Provided information >>
______________________________

-- pv_equiv track=rewrite | github.com/xia-lao/dbm.py | dbm.py | _bjerwo
-- ===== SOURCE A (Python) =====
-- def _bjerwo(a, t, pathword):
--     """
--     Returns pair of right and left dots for each type of diagonal movement
--     Points need to be checked for existance
--     """
--     # if a + t == self.S.c.Xer1 - 1: return None #no gates for I1 BA
--     p = {'++': "+0 0+", '--': "-0 0-", '+-': "+0 0-", '-+': "-0 0+"}[pathword].split()
--     p.append(pathword)
--     ret = []
--     for v in range(len(p)):
--         ar = [a, t]
--         f = p[v]
--         for u in range(len(f)):
--             if f[u] == '+':
--                 ar[u] += 1
--             elif f[u] == '-':
--                 ar[u] -= 1
--         ret.append(ar)
--     return ret
-- ===== SOURCE B (Python) =====
-- _DELTAS = {
--     '++': [(1, 0), (0, 1), (1, 1)],
--     '--': [(-1, 0), (0, -1), (-1, -1)],
--     '+-': [(1, 0), (0, -1), (1, -1)],
--     '-+': [(-1, 0), (0, 1), (-1, 1)],
-- }
--
-- def _bjerwo(a, t, pathword):
--     return [[a + dx, t + dy] for dx, dy in _DELTAS[pathword]]
-- ===== Notes on version B (the rewrite author's own statement) =====
-- stated objective: simpler
-- what changed: Replaces the string-offset encoding and the per-character parse loop over ['+0','0+',pathword] with a direct numeric delta table mapping each pathword to its three (dx,dy) pairs, building the result by a single map.
import Mathlib
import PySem

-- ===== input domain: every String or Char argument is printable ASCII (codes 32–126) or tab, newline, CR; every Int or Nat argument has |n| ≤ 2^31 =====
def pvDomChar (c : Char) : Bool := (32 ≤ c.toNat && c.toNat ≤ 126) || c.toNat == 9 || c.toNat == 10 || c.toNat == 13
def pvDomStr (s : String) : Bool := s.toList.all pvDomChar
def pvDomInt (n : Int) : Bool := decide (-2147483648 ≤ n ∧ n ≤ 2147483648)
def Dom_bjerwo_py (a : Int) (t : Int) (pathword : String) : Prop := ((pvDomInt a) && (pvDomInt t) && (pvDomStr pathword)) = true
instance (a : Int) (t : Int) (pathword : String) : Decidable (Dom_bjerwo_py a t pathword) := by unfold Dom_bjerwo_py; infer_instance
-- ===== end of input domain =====

-- B changes the data representation (numeric delta table instead of parsed offset strings); same output, same cost.

-- ===== PORT A =====
-- the dict literal of A
def bjerwoDict : PySem.Dict String String :=
  PySem.Dict.ofList [("++", "+0 0+"), ("--", "-0 0-"), ("+-", "+0 0-"), ("-+", "-0 0+")]

-- inner loop body: for u in range(len(f)): if f[u]=='+': ar[u]+=1 elif f[u]=='-': ar[u]-=1
def bjerwoInner (ar : List Int) (cu : Char × Nat) : List Int :=
  if cu.1 = '+' then ar.modify cu.2 (· + 1)
  else if cu.1 = '-' then ar.modify cu.2 (· - 1)
  else ar

def bjerwo_py (a : Int) (t : Int) (pathword : String) : List (List Int) :=
  match bjerwoDict.get? pathword with
  | none => []          -- Python raises KeyError here; excluded by Pre_
  | some s =>
    let p := PySem.Str.split₀ s ++ [pathword]
    -- for v in range(len(p)) indexing p[v] ≡ iterating over p in order
    p.foldl (fun ret f =>
      let ar := f.toList.zipIdx.foldl bjerwoInner [a, t]
      ret ++ [ar]) []

-- ===== PORT B =====
def bjerwoDeltas : PySem.Dict String (List (Int × Int)) :=
  PySem.Dict.ofList
    [ ("++", [(1, 0), (0, 1), (1, 1)])
    , ("--", [(-1, 0), (0, -1), (-1, -1)])
    , ("+-", [(1, 0), (0, -1), (1, -1)])
    , ("-+", [(-1, 0), (0, 1), (-1, 1)]) ]

def bjerwo_py_alt (a : Int) (t : Int) (pathword : String) : List (List Int) :=
  match bjerwoDeltas.get? pathword with
  | none => []          -- Python raises KeyError here; excluded by Pre_
  | some ds => ds.map (fun d => [a + d.1, t + d.2])

-- ===== PRECONDITION & SPEC =====
-- A raises KeyError unless pathword is one of the four table keys; exactly those inputs are excluded.
def Pre_bjerwo_py (a : Int) (t : Int) (pathword : String) : Prop :=
  pathword = "++" ∨ pathword = "--" ∨ pathword = "+-" ∨ pathword = "-+"
instance (a : Int) (t : Int) (pathword : String) : Decidable (Pre_bjerwo_py a t pathword) := by unfold Pre_bjerwo_py; infer_instance

def pvWitness_bjerwo_py : Int × Int × String := (3, -5, "+-")

def Spec_bjerwo_py (a : Int) (t : Int) (pathword : String) (out : List (List Int)) : Prop := out = bjerwo_py_alt a t pathword
instance (a : Int) (t : Int) (pathword : String) (out : List (List Int)) : Decidable (Spec_bjerwo_py a t pathword out) := by unfold Spec_bjerwo_py; infer_instance

-- ===== CLAIM (what is proved, stated in full; the proofs are below) =====
def Claim_equal_bjerwo_py : Prop := ∀ (a : Int) (t : Int) (pathword : String), Dom_bjerwo_py a t pathword → Pre_bjerwo_py a t pathword → Spec_bjerwo_py a t pathword (bjerwo_py a t pathword)

-- ===== LEMMAS AND PROOFS =====

-- ===== VERDICT (by name: the statement is the Claim_ definition above) =====
theorem bjerwo_py_spec : Claim_equal_bjerwo_py := by
  intro a t pw _ hpre
  unfold Spec_bjerwo_py
  rcases hpre with h | h | h | h <;> subst h
  · show [[a + 1, t], [a, t + 1], [a + 1, t + 1]]
        = [[a + 1, t + 0], [a + 0, t + 1], [a + 1, t + 1]]
    norm_num
  · show [[a - 1, t], [a, t - 1], [a - 1, t - 1]]
        = [[a + -1, t + 0], [a + 0, t + -1], [a + -1, t + -1]]
    simp; omega
  · show [[a + 1, t], [a, t - 1], [a + 1, t - 1]]
        = [[a + 1, t + 0], [a + 0, t + -1], [a + 1, t + -1]]
    simp; omega
  · show [[a - 1, t], [a, t + 1], [a - 1, t + 1]]
        = [[a + -1, t + 0], [a + 0, t + 1], [a + -1, t + 1]]
    simp; omega
lemma maxLoop_some :
    ∀ (L : List String) (acc : Option String),
      L.Pairwise (fun a b => (lenK a < lenK b ↔ krnk a < krnk b)) →
      (∀ m, acc = some m → ∀ y ∈ L, (lenK m < lenK y ↔ krnk m < krnk y)) →
      ∀ b, L.foldl maxStep acc = some b →
        (acc = some b ∨ b ∈ L) ∧ (∀ m, acc = some m → krnk m ≤ krnk b) ∧
        (∀ y ∈ L, krnk y ≤ krnk b) := by
  intro L
  induction L with
  | nil =>
    intro acc _ _ b h
    simp only [List.foldl_nil] at h
    exact ⟨Or.inl h, fun m hm => by rw [hm] at h; cases h; exact le_rfl, by simp⟩
  | cons x rest ih =>
    intro acc hpair hinv b h
    obtain ⟨hhead, htail⟩ := List.pairwise_cons.mp hpair
    simp only [List.foldl_cons] at h
    rcases hacc : acc with _ | m
    · -- acc = none: the accumulator becomes some x
      subst hacc
      have h' : rest.foldl maxStep (some x) = some b := h
      obtain ⟨hsrc, haccb, hrest⟩ :=
        ih (some x) htail (by rintro z hz; injection hz with hz; subst hz; exact hhead) b h'
      have hx : krnk x ≤ krnk b := haccb x rfl
      refine ⟨?_, by rintro m ⟨⟩, ?_⟩
      · rcases hsrc with hz | hm
        · injection hz with hz; subst hz; exact Or.inr List.mem_cons_self
        · exact Or.inr (List.mem_cons_of_mem _ hm)
      · intro y hy
        rcases List.mem_cons.mp hy with rfl | hy'
        · exact hx
        · exact hrest y hy'
    · subst hacc
      simp only [maxStep] at h
      by_cases hlt : lenK m < lenK x
      · rw [if_pos hlt] at h
        obtain ⟨hsrc, haccb, hrest⟩ :=
          ih (some x) htail (by rintro z hz; injection hz with hz; subst hz; exact hhead) b h
        have hxb : krnk x ≤ krnk b := haccb x rfl
        have hmx : krnk m < krnk x := (hinv m rfl x List.mem_cons_self).mp hlt
        refine ⟨?_, ?_, ?_⟩
        · rcases hsrc with hz | hm'
          · injection hz with hz; subst hz; exact Or.inr List.mem_cons_self
          · exact Or.inr (List.mem_cons_of_mem _ hm')
        · rintro m' hm'; injection hm' with hm'; subst hm'; omega
        · intro y hy
          rcases List.mem_cons.mp hy with rfl | hy'
          · exact hxb
          · exact hrest y hy'
      · rw [if_neg hlt] at h
        obtain ⟨hsrc, haccb, hrest⟩ :=
          ih (some m) htail (fun z hz y hy => by
            injection hz with h'; subst h'; exact hinv m rfl y (List.mem_cons_of_mem _ hy)) b h
        have hmb : krnk m ≤ krnk b := haccb m rfl
        refine ⟨?_, ?_, ?_⟩
        · rcases hsrc with hz | hm'
          · exact Or.inl hz
          · exact Or.inr (List.mem_cons_of_mem _ hm')
        · rintro m' hm'; injection hm' with hm'; subst hm'; exact hmb
        · intro y hy
          rcases List.mem_cons.mp hy with rfl | hy'
          · have : ¬ krnk m < krnk y := fun hr => hlt ((hinv m rfl y List.mem_cons_self).mpr hr)
            omega
          · exact hrest y hy'

-- the two fallbacks agree: A re-matches the lookup's option, B returns dict.get directly
lemma fallback_eq (title : String) :
    pipeFallback title =
      (if PySem.Str.isIn " | " title then
        match PySem.Str.split? title " | " with
        | none => none
        | some parts =>
          match PySem.List.pyGet? parts (-1) with
          | none => none
          | some last => (PySem.Dict.ofList sigList).get? (PySem.Str.strip last)
      else none) := by
  unfold pipeFallback
  split_ifs
  · cases PySem.Str.split? title " | " with
    | none => rfl
    | some parts =>
      simp only
      cases PySem.List.pyGet? parts (-1) with
      | none => rfl
      | some last =>
        simp only
        cases (PySem.Dict.ofList sigList).get? (PySem.Str.strip last) <;> rfl
  · rfl

-- ===== VERDICT =====
theorem match_signature_spec : Claim_equal_match_signature := by
  intro title _
  unfold Spec_match_signature
  show match_signature title = match_signature_alt title
  unfold match_signature match_signature_alt
  rw [sorted_eval, loopA_eq]
  set p : String → Bool := fun s => PySem.Str.isIn s title with hp
  rcases hF : firstEnt p sortedSigs with _ | x
  · -- no signature matches: hits is empty and both sides take the fallback
    have hall := (firstEnt_none p sortedSigs).mp hF
    have hhits : hitsOf title = [] := by
      unfold hitsOf
      rw [List.filter_eq_nil_iff]
      intro k hk
      obtain ⟨e, he, rfl⟩ := fact_KS k hk
      have h := hall e he
      rw [hp] at h
      simp only [Bool.not_eq_true]
      exact h
    rw [hhits]
    exact fallback_eq title
  · -- some signature matches: B's hits are nonempty and max picks the same entry
    obtain ⟨hmem, hpx, hmax⟩ := firstEnt_some p sortedSigs fact_pairS x hF
    have hx1 : x.1 ∈ hitsOf title := by
      unfold hitsOf
      refine List.mem_filter.mpr ⟨fact_SK x hmem, ?_⟩
      rw [hp] at hpx
      exact hpx
    have hne : (hitsOf title).isEmpty = false := by
      cases hh : hitsOf title with
      | nil => rw [hh] at hx1; cases hx1
      | cons a t => simp
    rw [hne]
    have hpairH : (hitsOf title).Pairwise (fun a b => (lenK a < lenK b ↔ krnk a < krnk b)) :=
      List.Pairwise.filter _ fact_pairK
    rcases hM : PySem.List.max? (hitsOf title) lenK with _ | b
    · exfalso
      have h0 : hitsOf title = [] := by
        have := PySem.List.max?_eq_none_iff (xs := hitsOf title) (key := lenK)
        exact this.mp hM
      rw [h0] at hne
      simp at hne
    · have hMf := hM
      rw [max?_eq_foldl] at hMf
      obtain ⟨hsrc, _, hmaxB⟩ := maxLoop_some (hitsOf title) none hpairH (by rintro m ⟨⟩) b hMf
      have hbmem : b ∈ hitsOf title := by
        rcases hsrc with hz | hm
        · cases hz
        · exact hm
      have hbK : b ∈ sigList.map Prod.fst := (List.mem_filter.mp hbmem).1
      have hbp : p b = true := by
        rw [hp]
        exact (List.mem_filter.mp hbmem).2
      have h1 : krnk x.1 ≤ krnk b := hmaxB x.1 hx1
      have h2 : krnk b ≤ krnk x.1 := by
        obtain ⟨e, he, rfl⟩ := fact_KS b hbK
        exact hmax e he hbp
      have hbx : b = x.1 := fact_inj b hbK x.1 (fact_SK x hmem) (Nat.le_antisymm h2 h1)
      rw [show PySem.List.max? (hitsOf title) (fun s => (PySem.Str.len s : Int)) = some b from hM]
      show some x.2 = (PySem.Dict.ofList sigList).get? b
      rw [hbx]
      exact (fact_lookup x hmem).symm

______________________________

What is needed >>
Could you repeat exactly the lines in the listing above from the one with "0), (0, 1), (-1, 1)]) ]" down to the one with "1], [a - 1, t - 1]]"? Include both of those lines.

Exercise result >>
    , ("-+", [(-1, 0), (0, 1), (-1, 1)]) ]

def bjerwo_py_alt (a : Int) (t : Int) (pathword : String) : List (List Int) :=
  match bjerwoDeltas.get? pathword with
  | none => []          -- Python raises KeyError here; excluded by Pre_
  | some ds => ds.map (fun d => [a + d.1, t + d.2])

-- ===== PRECONDITION & SPEC =====
-- A raises KeyError unless pathword is one of the four table keys; exactly those inputs are excluded.
def Pre_bjerwo_py (a : Int) (t : Int) (pathword : String) : Prop :=
  pathword = "++" ∨ pathword = "--" ∨ pathword = "+-" ∨ pathword = "-+"
instance (a : Int) (t : Int) (pathword : String) : Decidable (Pre_bjerwo_py a t pathword) := by unfold Pre_bjerwo_py; infer_instance

def pvWitness_bjerwo_py : Int × Int × String := (3, -5, "+-")

def Spec_bjerwo_py (a : Int) (t : Int) (pathword : String) (out : List (List Int)) : Prop := out = bjerwo_py_alt a t pathword
instance (a : Int) (t : Int) (pathword : String) (out : List (List Int)) : Decidable (Spec_bjerwo_py a t pathword out) := by unfold Spec_bjerwo_py; infer_instance

-- ===== CLAIM (what is proved, stated in full; the proofs are below) =====
def Claim_equal_bjerwo_py : Prop := ∀ (a : Int) (t : Int) (pathword : String), Dom_bjerwo_py a t pathword → Pre_bjerwo_py a t pathword → Spec_bjerwo_py a t pathword (bjerwo_py a t pathword)

-- ===== LEMMAS AND PROOFS =====

-- ===== VERDICT (by name: the statement is the Claim_ definition above) =====
theorem bjerwo_py_spec : Claim_equal_bjerwo_py := by
  intro a t pw _ hpre
  unfold Spec_bjerwo_py
  rcases hpre with h | h | h | h <;> subst h
  · show [[a + 1, t], [a, t + 1], [a + 1, t + 1]]
        = [[a + 1, t + 0], [a + 0, t + 1], [a + 1, t + 1]]
    norm_num
  · show [[a - 1, t], [a, t - 1], [a - 1, t - 1]]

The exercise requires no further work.